The tricky part is actually measuring oxygen. One cannot simply poke some sort of sensor into the eye and get a reading. As it turns out, however, molecular oxygen has some ability to orient in a magnetic field. This means that if you tune an MRI machine in the appropriate way you can actually see molecular oxygen. Apparently, because of all sorts of confounding signals from other molecular entities in the tissues lying just behind the retina, the best results were obtained by focusing the detectors on a plane just in front of the retina within the vitreous humor. So, what they are actually measuring is the oxygen that is diffusing out of the retina into the adjacent tissue. At any rate, patients were challenged by breathing 100% oxygen. In a healthy patient there should be no change to the amount of oxygen in the retina. The hypothesis was that a difference would be seen in diabetic patients who were having trouble regulating retinal blood flow. The experiment was successful. Berkowitz’s group found that they could, on average, distinguish a difference in response in healthy volunteers as opposed to diabetic volunteers. Importantly, there was no change in this response due to age. As you might imagine this would completely confound things. Another interesting and possibly important observation was that in diabetic patients the difference in oxygen response was variable across the retina. We know that the microvascular abnormalities seen in the retinas of diabetic animals and people are not uniform. The irregularities are often found in just one or a few regions. This suggests that perhaps the differences in the oxygen response seen in different parts of the retina reflect the underlying pathology as it develops.

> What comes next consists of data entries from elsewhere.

-- pv_equiv track=rewrite | github.com/Gopal-next/Daily-Solving | Daily Solving/GFG/string/palindrome_series.py | pallan
-- ===== SOURCE A (Python) =====
-- def pallan (n) :
--     #Complete the function
--     dic = {
--         '0':'a',
--         '1':'b',
--         '2':'c',
--         '3':'d',
--         '4':'e',
--         '5':'f',
--         '6':'g',
--         '7':'h',
--         '8':'i',
--         '9':'j'
--     }
--     a = ''
--     b = 0
--     strr = str(n)
--     for i in range(len(strr)):
--         a += dic[strr[i]]
--         b += int(strr[i])
--     first = a * (b//len(strr))
--     second = (b%len(strr))
--
--     c =  first + a[:second]
--     if c == c[::-1]:
--         return True
--     else:
--         return False
-- ===== SOURCE B (Python) =====
-- def pallan(n):
--     # Two-pointer check on the virtual repeated string: c[i] = str(n)[i % L],
--     # and digit equality iff letter equality (the digit->letter map is injective),
--     # so the letter string and c itself are never materialized.
--     d = str(n)
--     L = len(d)
--     b = sum(int(ch) for ch in d)
--     for i in range(b // 2):
--         if d[i % L] != d[(b - 1 - i) % L]:
--             return False
--     return True
-- ===== Notes on version B (the rewrite author's own statement) =====
-- stated objective: alternative
-- what changed: B drops the digit-to-letter dict and the materialized repeated string c and its reversal: since the digit-to-letter map is injective, it checks the palindrome with a two-pointer loop over virtual indices c[i] = str(n)[i % L], exiting early on the first mismatch.
import Mathlib
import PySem

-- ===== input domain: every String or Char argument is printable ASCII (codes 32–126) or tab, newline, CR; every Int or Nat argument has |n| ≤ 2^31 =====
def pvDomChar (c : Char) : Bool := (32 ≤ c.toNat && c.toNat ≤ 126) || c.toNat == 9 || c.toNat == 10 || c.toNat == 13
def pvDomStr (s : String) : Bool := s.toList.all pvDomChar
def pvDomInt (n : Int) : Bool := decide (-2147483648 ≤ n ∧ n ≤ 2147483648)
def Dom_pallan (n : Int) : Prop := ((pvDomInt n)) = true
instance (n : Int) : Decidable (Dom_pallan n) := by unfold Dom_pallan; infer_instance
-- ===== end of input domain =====

-- B drops the digit-to-letter dict and the materialized repeated string and its reversal:
-- it checks the palindrome by a two-pointer loop over virtual indices str(n)[i % L], exiting early.

-- ===== PORT A =====
def pallanDic : PySem.Dict Char Char :=
  PySem.Dict.ofList [('0','a'),('1','b'),('2','c'),('3','d'),('4','e'),
                     ('5','f'),('6','g'),('7','h'),('8','i'),('9','j')]

def pallan (n : Int) : Bool :=
  let strr := PySem.Int.toChars n
  -- for i in range(len(strr)): a += dic[strr[i]]; b += int(strr[i])
  -- (dic[...] raises KeyError on a non-digit char — excluded by Pre_; getD stands in for the lookup)
  let ab := strr.foldl (fun (ab : List Char × Int) ch =>
      (ab.1 ++ [pallanDic.getD ch ' '], ab.2 + (PySem.Int.ofChars? [ch]).getD 0)) ([], 0)
  let a := ab.1
  let b := ab.2
  let first := PySem.List.pyRepeat a (PySem.Int.floordiv b (PySem.List.len strr))
  let second := PySem.Int.mod b (PySem.List.len strr)
  let c := first ++ PySem.List.slice a none (some second)
  c == c.reverse  -- c == c[::-1]; xs[::-1] is xs.reverse (PySem.List.slice?_none_none_neg_one)

-- ===== PORT B =====
def pallan_alt (n : Int) : Bool :=
  let d := PySem.Int.toChars n
  let L := PySem.List.len d
  let b := d.foldl (fun s ch => s + (PySem.Int.ofChars? [ch]).getD 0) 0
  (PySem.List.pyRange 0 (PySem.Int.floordiv b 2) 1).all (fun i =>
    PySem.List.pyGet? d (PySem.Int.mod i L) == PySem.List.pyGet? d (PySem.Int.mod (b - 1 - i) L))

-- ===== PRECONDITION & SPEC =====
-- Pre_ excludes negative n only: str(n) then starts with '-', on which A raises KeyError (dic['-']).
def Pre_pallan (n : Int) : Prop := 0 ≤ n
instance (n : Int) : Decidable (Pre_pallan n) := by unfold Pre_pallan; infer_instance
def pvWitness_pallan : Int := (121)

def Spec_pallan (n : Int) (out : Bool) : Prop := out = pallan_alt n
instance (n : Int) (out : Bool) : Decidable (Spec_pallan n out) := by unfold Spec_pallan; infer_instance

-- ===== CLAIM (what is proved, stated in full; the proofs are below) =====
def Claim_equal_pallan : Prop := ∀ (n : Int), Dom_pallan n → Pre_pallan n → Spec_pallan n (pallan n)

-- ===== LEMMAS AND PROOFS =====

-- the ten digit characters; str(n) for n ≥ 0 consists of exactly these
def pallanDigits : List Char := ['0','1','2','3','4','5','6','7','8','9']

-- A's letter map and the per-character summand, named for the proofs
def pvF (ch : Char) : Char := pallanDic.getD ch ' '
def pvG (ch : Char) : Int := (PySem.Int.ofChars? [ch]).getD 0

lemma digitChar_mem (k : ℕ) (h : k < 10) : Nat.digitChar k ∈ pallanDigits := by
  interval_cases k <;> decide

lemma toDigitsCore_digits : ∀ (fuel n : ℕ) (ds : List Char), (∀ c ∈ ds, c ∈ pallanDigits) →
    ∀ c ∈ Nat.toDigitsCore 10 fuel n ds, c ∈ pallanDigits := by
  intro fuel
  induction fuel with
  | zero => intro n ds h c hc; simpa [Nat.toDigitsCore] using h c (by simpa [Nat.toDigitsCore] using hc)
  | succ fuel ih =>
    intro n ds h c hc
    rw [Nat.toDigitsCore] at hc
    by_cases h0 : n / 10 = 0
    · simp only [h0, if_pos] at hc
      rcases List.mem_cons.1 hc with rfl | hm
      · exact digitChar_mem _ (Nat.mod_lt _ (by norm_num))
      · exact h c hm
    · simp only [if_neg h0] at hc
      refine ih _ _ ?_ c hc
      intro c' hc'
      rcases List.mem_cons.1 hc' with rfl | hm
      · exact digitChar_mem _ (Nat.mod_lt _ (by norm_num))
      · exact h c' hm

lemma toDigits_digits (m : ℕ) : ∀ c ∈ Nat.toDigits 10 m, c ∈ pallanDigits :=
  toDigitsCore_digits _ _ _ (by simp)

lemma toDigitsCore_ne_nil : ∀ (fuel n : ℕ) (ds : List Char), ds ≠ [] →
    Nat.toDigitsCore 10 fuel n ds ≠ [] := by
  intro fuel
  induction fuel with
  | zero => intro n ds h; simpa [Nat.toDigitsCore] using h
  | succ fuel ih =>
    intro n ds h
    rw [Nat.toDigitsCore]
    by_cases h0 : n / 10 = 0
    · simp [h0]
    · simp only [if_neg h0]; exact ih _ _ (by simp)

lemma toDigits_ne_nil (m : ℕ) : Nat.toDigits 10 m ≠ [] := by
  rw [Nat.toDigits, Nat.toDigitsCore]
  by_cases h0 : m / 10 = 0
  · simp [h0]
  · simp only [if_neg h0]; exact toDigitsCore_ne_nil _ _ _ (by simp)

-- int(ch) of a digit char is never negative
lemma g_nonneg (ch : Char) (h : ch ∈ pallanDigits) : 0 ≤ pvG ch := by
  fin_cases h <;> decide

-- the digit→letter map is injective on digit chars
lemma dic_inj (c₁ c₂ : Char) (h₁ : c₁ ∈ pallanDigits) (h₂ : c₂ ∈ pallanDigits)
    (h : pvF c₁ = pvF c₂) : c₁ = c₂ := by
  fin_cases h₁ <;> fin_cases h₂ <;> first | rfl | (exfalso; revert h; decide)

lemma cyc_length (a : List Char) (q r : ℕ) (hr : r ≤ a.length) :
    ((List.replicate q a).flatten ++ a.take r).length = q * a.length + r := by
  induction q with
  | zero => simp [Nat.min_eq_left hr]
  | succ q ih =>
    rw [List.replicate_succ, List.flatten_cons, List.append_assoc, List.length_append, ih,
      Nat.succ_mul]
    omega

-- cyclic indexing of q copies of a followed by a.take r
lemma cyc_getElem? (a : List Char) (q r : ℕ) (hr : r ≤ a.length) :
    ∀ k, k < q * a.length + r →
      ((List.replicate q a).flatten ++ a.take r)[k]? = a[k % a.length]? := by
  induction q with
  | zero =>
    intro k hk
    simp only [List.replicate, List.flatten_nil, List.nil_append]
    rw [List.getElem?_take_of_lt (by omega), Nat.mod_eq_of_lt (by omega)]
  | succ q ih =>
    intro k hk
    have hs : (q + 1) * a.length = q * a.length + a.length := Nat.succ_mul q a.length
    simp only [List.replicate_succ, List.flatten_cons, List.append_assoc]
    by_cases h : k < a.length
    · rw [List.getElem?_append_left h, Nat.mod_eq_of_lt h]
    · have hak : a.length ≤ k := by omega
      rw [List.getElem?_append_right hak, ih (k - a.length) (by omega)]
      rw [Nat.mod_eq_sub_mod hak]

-- a list is a palindrome iff its first half mirrors its second half
lemma pal_iff (l : List Char) :
    (l = l.reverse) ↔ ∀ i, i < l.length / 2 → l[i]? = l[l.length - 1 - i]? := by
  constructor
  · intro h i hi
    conv_lhs => rw [h]
    rw [List.getElem?_reverse (by omega)]
  · intro h
    apply List.ext_getElem?
    intro i
    by_cases hi : i < l.length
    · rw [List.getElem?_reverse hi]
      rcases Nat.lt_trichotomy i (l.length - 1 - i) with hlt | heq | hgt
      · exact h i (by omega)
      · rw [heq]
        congr 1
        omega
      · have h2 : l.length - 1 - i < l.length / 2 := by omega
        have := h _ h2
        rw [show l.length - 1 - (l.length - 1 - i) = i by omega] at this
        exact this.symm
    · rw [List.getElem?_eq_none (by omega), List.getElem?_eq_none (by simp; omega)]

-- A's string c is a palindrome iff B's half-scan over the raw digit chars succeeds
lemma half_iff (s : List Char) (hdig : ∀ c ∈ s, c ∈ pallanDigits) (N : ℕ)
    (hL : 0 < s.length) :
    (let c := (List.replicate (N / s.length) (s.map pvF)).flatten
                ++ (s.map pvF).take (N % s.length)
     c = c.reverse)
    ↔ ∀ k, k < N / 2 → s[k % s.length]? = s[(N - 1 - k) % s.length]? := by
  have hml : (s.map pvF).length = s.length := List.length_map ..
  have hr : N % s.length ≤ (s.map pvF).length := by rw [hml]; exact le_of_lt (Nat.mod_lt _ hL)
  have hNd : N / s.length * (s.map pvF).length + N % s.length = N := by
    rw [hml, Nat.mul_comm]; exact Nat.div_add_mod N s.length
  rw [pal_iff, cyc_length _ _ _ hr, hNd]
  apply forall_congr'
  intro k
  by_cases hk : k < N / 2
  · simp only [hk, forall_true_left]
    have hkN : k < N := by omega
    have hkN' : N - 1 - k < N := by omega
    rw [cyc_getElem? _ _ _ hr k (by omega), cyc_getElem? _ _ _ hr (N - 1 - k) (by omega)]
    rw [hml]
    have hi : k % s.length < s.length := Nat.mod_lt _ hL
    have hj : (N - 1 - k) % s.length < s.length := Nat.mod_lt _ hL
    rw [List.getElem?_map, List.getElem?_map,
      List.getElem?_eq_getElem hi, List.getElem?_eq_getElem hj]
    simp only [Option.map_some, Option.some_inj]
    constructor
    · intro h
      exact dic_inj _ _ (hdig _ (List.getElem_mem _)) (hdig _ (List.getElem_mem _)) h
    · intro h; rw [h]
  · simp [hk]

lemma pallan_main (n : Int) (hp : 0 ≤ n) : pallan n = pallan_alt n := by
  unfold pallan pallan_alt
  have hn : ¬ n < 0 := not_lt.2 hp
  simp only [PySem.Int.toChars, if_neg hn]
  set s : List Char := Nat.toDigits 10 n.toNat with hs_def
  have hs : s ≠ [] := toDigits_ne_nil _
  have hdig : ∀ c ∈ s, c ∈ pallanDigits := toDigits_digits _
  have hL : 0 < s.length := List.length_pos_iff.2 hs
  rw [PySem.List.foldl_prod_mk (fun acc ch => acc ++ [pallanDic.getD ch ' '])
    (fun acc ch => acc + (PySem.Int.ofChars? [ch]).getD 0) s ([] : List Char) (0 : Int)]
  simp only [PySem.List.foldl_append_singleton_eq_map,
    PySem.List.foldl_add, List.nil_append, zero_add, PySem.List.len_eq]
  set b : Int := (s.map (fun ch => (PySem.Int.ofChars? [ch]).getD 0)).sum with hb_def
  have hb : 0 ≤ b := by
    apply List.sum_nonneg
    intro x hx
    obtain ⟨c, hc, rfl⟩ := List.mem_map.1 hx
    exact g_nonneg c (hdig c hc)
  set N : ℕ := b.toNat with hN_def
  have hbN : b = (N : ℤ) := (Int.toNat_of_nonneg hb).symm
  rw [hbN]
  rw [PySem.Int.floordiv_eq_ediv_of_pos (b := 2) (by norm_num)]
  have h2 : ((N : ℤ)) / 2 = ((N / 2 : ℕ) : ℤ) := by omega
  rw [h2]
  simp only [PySem.Int.floordiv_natCast, PySem.Int.mod_natCast, PySem.List.pyRepeat,
    Int.toNat_natCast]
  rw [PySem.List.slice_to _ (Int.natCast_nonneg _)]
  rw [Int.toNat_natCast]
  rw [Bool.eq_iff_iff, beq_iff_eq, List.all_eq_true]
  rw [show (fun x => pallanDic.getD x ' ') = pvF from rfl]
  have hhalf := half_iff s hdig N hL
  rw [hhalf]
  constructor
  · intro h i hi
    rw [PySem.List.mem_pyRange_one] at hi
    obtain ⟨hi0, hi2⟩ := hi
    set k : ℕ := i.toNat with hk_def
    have hik : i = (k : ℤ) := (Int.toNat_of_nonneg hi0).symm
    have hk2 : k < N / 2 := by omega
    have hN2 : 2 ≤ N := by omega
    have e1 : PySem.Int.mod i (s.length : ℤ) = ((k % s.length : ℕ) : ℤ) := by
      rw [hik]; exact PySem.Int.mod_natCast k s.length
    have e3 : PySem.Int.mod ((N : ℤ) - 1 - i) (s.length : ℤ) = (((N - 1 - k) % s.length : ℕ) : ℤ) := by
      rw [show ((N : ℤ) - 1 - i) = ((N - 1 - k : ℕ) : ℤ) by omega]
      exact PySem.Int.mod_natCast _ s.length
    rw [e1, e3, PySem.List.pyGet?_natCast, PySem.List.pyGet?_natCast, beq_iff_eq]
    exact h k hk2
  · intro h k hk
    have := h ((k : ℤ)) (by rw [PySem.List.mem_pyRange_one]; constructor <;> omega)
    have hN2 : 2 ≤ N := by omega
    rw [PySem.Int.mod_natCast] at this
    rw [show ((N : ℤ) - 1 - (k : ℤ)) = ((N - 1 - k : ℕ) : ℤ) by omega, PySem.Int.mod_natCast,
      PySem.List.pyGet?_natCast, PySem.List.pyGet?_natCast, beq_iff_eq] at this
    exact this

-- ===== VERDICT (by name: the statement is the Claim_ definition above) =====
theorem pallan_spec : Claim_equal_pallan := by
  intro n _ hp
  unfold Spec_pallan
  exact pallan_main n hp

As it stands, we cannot yet make the statement that this technique will predict retinopathy in diabetic patients. This will require a full clinical trial in which numerous patients are screened using this technique and then followed for years to see who gets diabetic retinopathy and who does not. Just as with cancer, if we can detect the problem early there are a number of possible ways to slow down or even stop the pathology. I’ll describe some of these new therapeutics another time.